You must delete these .DS_Store
files (all of them) from Git's index if you wish them not to be stored in future commits. By doing that—running git rm --cached
and making a commit—you're telling Git that when you check out one of these historical commits, it should extract the historical .DS_Store
files, and when you switch from that historical commit to one of the more modern commits that lacks these .DS_Store
files, Git should remove them.
Since macOS Finder will, if the file is missing, create a new .DS_Store
whenever it shows the directory in a Finder window, this particular action is safe enough in this particular case. However, there are several things to be aware of that can make this trickier for other files, should you need to use git rm --cached
on them as well.
Git's index, which has this relatively poor name (index? what is it index-ing?), has two other names.

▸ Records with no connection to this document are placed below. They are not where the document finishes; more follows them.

-- pv_equiv track=rewrite | github.com/iwat/avent-of-code | 2024/day22/part2.py | solve
-- ===== SOURCE A (Python) =====
-- def solve(secret, rounds):
--     price_map = {}
--     deltas = []
--     prev_price = secret % 10
--     for r in range(rounds):
--         v1 = secret * 64
--         secret ^= v1
--         secret %= 16777216
--
--         v2 = secret // 32
--         secret ^= v2
--         secret %= 16777216
--
--         v3 = secret * 2048
--         secret ^= v3
--         secret %= 16777216
--
--         price = (secret % 10)
--         delta = price - prev_price
--         prev_price = price
--         deltas.append(delta)
--         if len(deltas) >= 4:
--             key = tuple(deltas[-4:])
--             if key not in price_map:
--                 price_map[key] = price
--
--     return price_map
-- ===== SOURCE B (Python) =====
-- def solve(secret, rounds):
--     # sort-based: collect every 4-delta window as (key, index, end price),
--     # sort lexicographically so equal keys become adjacent with the smallest
--     # index first, keep the first entry of each key block, then restore
--     # chronological order and build the dict.
--     prices = [secret % 10]
--     s = secret
--     for _ in range(rounds):
--         s = (s ^ (s * 64)) % 16777216
--         s = (s ^ (s // 32)) % 16777216
--         s = (s ^ (s * 2048)) % 16777216
--         prices.append(s % 10)
--     deltas = [b - a for a, b in zip(prices, prices[1:])]
--     entries = [(tuple(deltas[i:i + 4]), i, p) for i, p in enumerate(prices[4:])]
--     entries.sort(key=lambda e: (e[0], e[1]))
--     firsts = []
--     for e in entries:
--         if not firsts or firsts[-1][0] != e[0]:
--             firsts.append(e)
--     firsts.sort(key=lambda e: e[1])
--     return {key: price for key, _, price in firsts}
-- ===== Notes on version B (the rewrite author's own statement) =====
-- stated objective: alternative
-- what changed: A streams the PRNG and records each first-seen 4-delta window in a hash map as it goes; B instead materialises every window as a (key, index, price) entry, sorts the entries lexicographically, keeps the first entry of each equal-key block (the minimal index), re-sorts the survivors by index and builds the dict from them - sort-and-scan instead of a first-seen hash map.
import Mathlib
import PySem

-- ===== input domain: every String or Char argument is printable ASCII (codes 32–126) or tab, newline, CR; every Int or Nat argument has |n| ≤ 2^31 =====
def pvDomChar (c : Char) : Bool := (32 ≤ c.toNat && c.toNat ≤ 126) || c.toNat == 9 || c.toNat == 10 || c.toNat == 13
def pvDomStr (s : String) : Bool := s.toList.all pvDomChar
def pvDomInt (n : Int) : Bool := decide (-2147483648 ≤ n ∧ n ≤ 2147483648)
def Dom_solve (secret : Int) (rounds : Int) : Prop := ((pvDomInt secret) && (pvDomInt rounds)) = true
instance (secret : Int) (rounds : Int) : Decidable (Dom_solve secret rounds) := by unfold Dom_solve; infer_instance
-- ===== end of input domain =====

-- B replaces A's streaming first-seen hash map by a sort-based algorithm (materialise all
-- (window, index, price) entries, sort lexicographically, keep the first of each key block,
-- re-sort the survivors by index); objective: alternative algorithm, same return value.

-- ===== PORT A =====
-- A's loop body, step for step (v1/v2/v3, the in-place xors and mods, the delta append and first-seen insert)
def stepA (st : Int × Int × List Int × PySem.Dict (List Int) Int) :
    Int × Int × List Int × PySem.Dict (List Int) Int :=
  let s0 := st.1
  let prev := st.2.1
  let deltas := st.2.2.1
  let pm := st.2.2.2
  let v1 := s0 * 64
  let sa := PySem.Int.mod (PySem.Int.bxor s0 v1) 16777216
  let v2 := PySem.Int.floordiv sa 32
  let sb := PySem.Int.mod (PySem.Int.bxor sa v2) 16777216
  let v3 := sb * 2048
  let sc := PySem.Int.mod (PySem.Int.bxor sb v3) 16777216
  let price := PySem.Int.mod sc 10
  let delta := price - prev
  let deltas' := deltas ++ [delta]
  let pm' :=
    if 4 ≤ deltas'.length then
      let key := PySem.List.slice deltas' (some (-4)) none
      if pm.contains key then pm else pm.insert key price
    else pm
  (sc, price, deltas', pm')

def solve (secret : Int) (rounds : Int) : List (List Int × Int) :=
  (((PySem.List.pyRange 0 rounds 1).foldl (fun st _ => stepA st)
      (secret, PySem.Int.mod secret 10, ([] : List Int),
        (PySem.Dict.empty : PySem.Dict (List Int) Int))).2.2.2).items

-- ===== PORT B =====
-- one PRNG step of Source B's price-building loop
def nextSecret (s : Int) : Int :=
  let s1 := PySem.Int.mod (PySem.Int.bxor s (s * 64)) 16777216
  let s2 := PySem.Int.mod (PySem.Int.bxor s1 (PySem.Int.floordiv s1 32)) 16777216
  PySem.Int.mod (PySem.Int.bxor s2 (s2 * 2048)) 16777216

Git also calls this thing the staging area, which refers to how you use it, and the cache, which refers to how it's used internally. The name "cache" mostly shows up in the spelling of git rm --cached
, which tells Git to remove it from the index without also removing it from your working tree.

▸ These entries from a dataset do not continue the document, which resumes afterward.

theorem pv_stepB_inv (r0 r1 : Int) (cur : PySem.Dict Int Int) :
    (∀ p ∈ (stepB r0 r1 cur).items, 0 ≤ p.1 ∧ p.1 < 4)
  ∧ (stepB r0 r1 cur).keys.Nodup
  ∧ (cur.items ≠ [] → (stepB r0 r1 cur).items ≠ []) := by
  have body : ∀ (sm : Int × Int) (d : PySem.Dict Int (Int × Int × Int)),
      (∀ p ∈ d.items, 0 ≤ p.1 ∧ p.1 < 4) → d.keys.Nodup →
      (∀ p ∈ (List.foldl (fun nxt bit => updB r0 r1 sm bit nxt) d ([0, 1] : List Int)).items, 0 ≤ p.1 ∧ p.1 < 4)
      ∧ (List.foldl (fun nxt bit => updB r0 r1 sm bit nxt) d ([0, 1] : List Int)).keys.Nodup
      ∧ d.items.length ≤ (List.foldl (fun nxt bit => updB r0 r1 sm bit nxt) d ([0, 1] : List Int)).items.length := by
    intro sm d hd1 hd2
    simp only [List.foldl_cons, List.foldl_nil]
    obtain ⟨a1, a2, a3⟩ := pv_updB_inv r0 r1 sm 0 d hd1 hd2
    obtain ⟨b1, b2, b3⟩ := pv_updB_inv r0 r1 sm 1 (updB r0 r1 sm 0 d) a1 a2
    exact ⟨b1, b2, le_trans a3 b3⟩
  have main : ∀ (l : List (Int × Int)) (d : PySem.Dict Int (Int × Int × Int)),
      (∀ p ∈ d.items, 0 ≤ p.1 ∧ p.1 < 4) → d.keys.Nodup →
      (∀ p ∈ (List.foldl (fun nxt sm => List.foldl (fun nxt bit => updB r0 r1 sm bit nxt) nxt ([0, 1] : List Int)) d l).items, 0 ≤ p.1 ∧ p.1 < 4)
      ∧ (List.foldl (fun nxt sm => List.foldl (fun nxt bit => updB r0 r1 sm bit nxt) nxt ([0, 1] : List Int)) d l).keys.Nodup
      ∧ d.items.length ≤ (List.foldl (fun nxt sm => List.foldl (fun nxt bit => updB r0 r1 sm bit nxt) nxt ([0, 1] : List Int)) d l).items.length := by
    intro l
    induction l with
    | nil => intro d hd1 hd2; exact ⟨hd1, hd2, le_refl _⟩
    | cons sm tl ih =>
      intro d hd1 hd2
      simp only [List.foldl_cons]
      obtain ⟨a1, a2, a3⟩ := body sm d hd1 hd2
      obtain ⟨c1, c2, c3⟩ := ih _ a1 a2
      exact ⟨c1, c2, le_trans a3 c3⟩
  unfold stepB
  refine ⟨?_, ?_, ?_⟩
  · exact (main cur.items PySem.Dict.empty (by intro p hp; cases hp) (by simp [PySem.Dict.keys, PySem.Dict.empty])).1
  · exact (main cur.items PySem.Dict.empty (by intro p hp; cases hp) (by simp [PySem.Dict.keys, PySem.Dict.empty])).2.1
  · intro hne
    cases hcur : cur.items with
    | nil => exact absurd hcur hne
    | cons c t =>
      have h1 : 1 ≤ (updB r0 r1 c 0 PySem.Dict.empty).items.length := by
        unfold updB
        dsimp only
        simp only [PySem.Dict.get?_empty]
        simp [PySem.Dict.insert, PySem.Dict.contains, PySem.Dict.empty]
      have e0 : ∀ p ∈ (PySem.Dict.empty : PySem.Dict Int (Int × Int × Int)).items, 0 ≤ p.1 ∧ p.1 < 4 := by intro p hp; cases hp
      have e2 : (PySem.Dict.empty : PySem.Dict Int (Int × Int × Int)).keys.Nodup := by simp [PySem.Dict.keys, PySem.Dict.empty]
      obtain ⟨a1, a2, _⟩ := pv_updB_inv r0 r1 c 0 PySem.Dict.empty e0 e2
      obtain ⟨b1, b2, b3⟩ := pv_updB_inv r0 r1 c 1 (updB r0 r1 c 0 PySem.Dict.empty) a1 a2
      obtain ⟨_, _, c3⟩ := main t (List.foldl (fun nxt bit => updB r0 r1 c bit nxt) PySem.Dict.empty ([0, 1] : List Int)) (by
          simpa only [List.foldl_cons, List.foldl_nil] using b1) (by
          simpa only [List.foldl_cons, List.foldl_nil] using b2)
      simp only [List.foldl_cons]
      have hge : 1 ≤ (List.foldl (fun nxt bit => updB r0 r1 c bit nxt) PySem.Dict.empty ([0, 1] : List Int)).items.length := by
        simpa only [List.foldl_cons, List.foldl_nil] using le_trans h1 b3
      have hpos : 0 < (List.foldl (fun nxt sm => List.foldl (fun nxt bit => updB r0 r1 sm bit nxt) nxt ([0, 1] : List Int)) (List.foldl (fun nxt bit => updB r0 r1 c bit nxt) PySem.Dict.empty ([0, 1] : List Int)) t).items.length := by
        omega
      exact List.ne_nil_of_length_pos hpos
lemma key_sum_step (k0 : Int) (K Kc : List Int) (hN : K.Nodup) (hNc : Kc.Nodup)
    (G G' : Int → Int) (d : Int)
    (hmem : ∀ k, k ∈ Kc ↔ k = k0 ∨ k ∈ K)
    (hne : ∀ k, k ≠ k0 → G k = G' k)
    (hk0 : G k0 = d + G' k0)
    (hz : k0 ∉ K → G' k0 = 0) :
    (Kc.map G).sum = d + (K.map G').sum := by
  have hk0c : k0 ∈ Kc := (hmem k0).mpr (Or.inl rfl)
  rw [sum_over_keys G Kc hNc k0 hk0c]
  have hfG : (Kc.filter (fun k => k ≠ k0)).map G = (Kc.filter (fun k => k ≠ k0)).map G' := by
    apply List.map_congr_left
    intro k hkf
    have := (List.mem_filter.mp hkf).2
    simp only [decide_eq_true_eq] at this
    exact hne k this
  have hperm : (Kc.filter (fun k => k ≠ k0)).Perm (K.filter (fun k => k ≠ k0)) := by
    rw [List.perm_ext_iff_of_nodup (hNc.filter _) (hN.filter _)]
    intro a
    simp only [List.mem_filter, decide_eq_true_eq, hmem]
    constructor
    · rintro ⟨rfl | ha, hne2⟩
      · exact absurd rfl hne2
      · exact ⟨ha, hne2⟩
    · rintro ⟨ha, hne2⟩
      exact ⟨Or.inr ha, hne2⟩
  have hsum : ((Kc.filter (fun k => k ≠ k0)).map G).sum
      = ((K.filter (fun k => k ≠ k0)).map G').sum := by
    rw [hfG]
    exact (hperm.map G').sum_eq
  rw [hsum, hk0]
  by_cases hin : k0 ∈ K
  · rw [sum_over_keys G' K hN k0 hin]
    omega
  · have hfe : K.filter (fun k => k ≠ k0) = K := by
      apply List.filter_eq_self.mpr
      intro k hkK
      simp only [decide_eq_true_eq]
      rintro rfl
      exact hin hkK
    rw [hfe, hz hin]
    omega
-- pv_equiv track=rewrite | github.com/jphatbeats/titan-trading-2 | crypto_news_alerts.py | extract_trending_symbols_from_news
-- ===== SOURCE A (Python) =====
-- def extract_trending_symbols_from_news(news_data, exclude_symbols=None):
--     """Extract trending symbols from news data since we can't use premium endpoints"""
--     if exclude_symbols is None:
--         exclude_symbols = []
--
--     symbol_counts = {}
--
--     for article in news_data.get("data", []):
--         tickers = article.get("tickers", [])
--         for ticker in tickers:
--             if ticker not in exclude_symbols:
--                 symbol_counts[ticker] = symbol_counts.get(ticker, 0) + 1
--
--     # Sort by mentions
--     trending = [symbol for symbol, count in sorted(symbol_counts.items(), key=lambda x: x[1], reverse=True)]
--     return trending[:15]  # Top 15
-- ===== SOURCE B (Python) =====
-- def extract_trending_symbols_from_news(news_data, exclude_symbols=None):
--     """Same counting pass; the sorted(...)[:15] step is replaced by a bucket sort (no comparison sort)."""
--     if exclude_symbols is None:
--         exclude_symbols = []
--
--     symbol_counts = {}
--     for article in news_data.get("data", []):
--         for ticker in article.get("tickers", []):
--             if ticker not in exclude_symbols:
--                 symbol_counts[ticker] = symbol_counts.get(ticker, 0) + 1
--
--     if not symbol_counts:
--         return []
--
--     # Bucket symbols by count, preserving first-seen order inside each bucket.
--     buckets = {}
--     for symbol, count in symbol_counts.items():
--         buckets.setdefault(count, []).append(symbol)
--
--     max_count = max(symbol_counts.values())
--     result = []
--     for c in range(max_count, 0, -1):
--         result.extend(buckets.get(c, []))
--     return result[:15]
-- ===== Notes on version B (the rewrite author's own statement) =====
-- stated objective: alternative
-- what changed: The counting loop is kept, but sorted(symbol_counts.items(), key=count, reverse=True) is replaced by a bucket (counting) sort: symbols are grouped by count in first-seen order and the buckets are emitted from max_count down to 1.
import Mathlib
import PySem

Okay, so we have three names for the thing. What does that tell us? Well, for one thing, it tells us that Git's index is really important. In fact, it's absolutely crucial. But why? Why does Git insist on shoving its index in our faces over and over again? Ultimately, the real answer to that question is just "it was a deliberate choice"—but it's worth looking at the factors that made Linus Torvalds make this choice. This turns out to start with commits.
Git is, in the end, all about commits. It's not about files, although files are, in a sense, contained within each commit. It's not about branch names either, although branch names are necessary to help you (and Git) find the commits. The commits, though, are the history in the repository. They hold the files, and they form things that we sometimes call branches (see What exactly do we mean by "branch"?).
Each commit is numbered, by a big ugly hash ID number. Each commit stores two things:
Inside the metadata for a commit, each commit holds the hash ID of some earlier commit, and this is what makes commits act as history. We won't get into the details here but this is how branches actually work.
The crucial bit to know here is that no part of any commit can ever be changed. This is because the hash ID of the commit is a checksum of all of the data in the commit. Git computes these checksums when making the commits, and verifies them when extracting the commits. If they don't match, the commit has somehow become corrupt in storage,1 and cannot be used.
So, all the files stored in a commit are read-only. They are also compressed (to save space) and de-duplicated (to save space and time). If two commits in a row share 999 out of 1000 files, they literally share the files: only the one changed file has to go into storage for the later commit. But this means that the committed files are entirely useless for getting any new work done:
So Git has to extract commits to a usable area. Git calls this area your working tree or work-tree, because it's where you do your work. The files in here are ordinary everyday files, and you can get work done.
What Git needs, then—and this is common across all version control systems; they all share this kind of setup—is:
In Git's case, the work area is literally yours, to do with as you will. This means you can create files in it that you don't want Git to save-for-all-time. This, you might assume, is where .gitignore
comes in. This assumption isn't wrong, but it's incomplete.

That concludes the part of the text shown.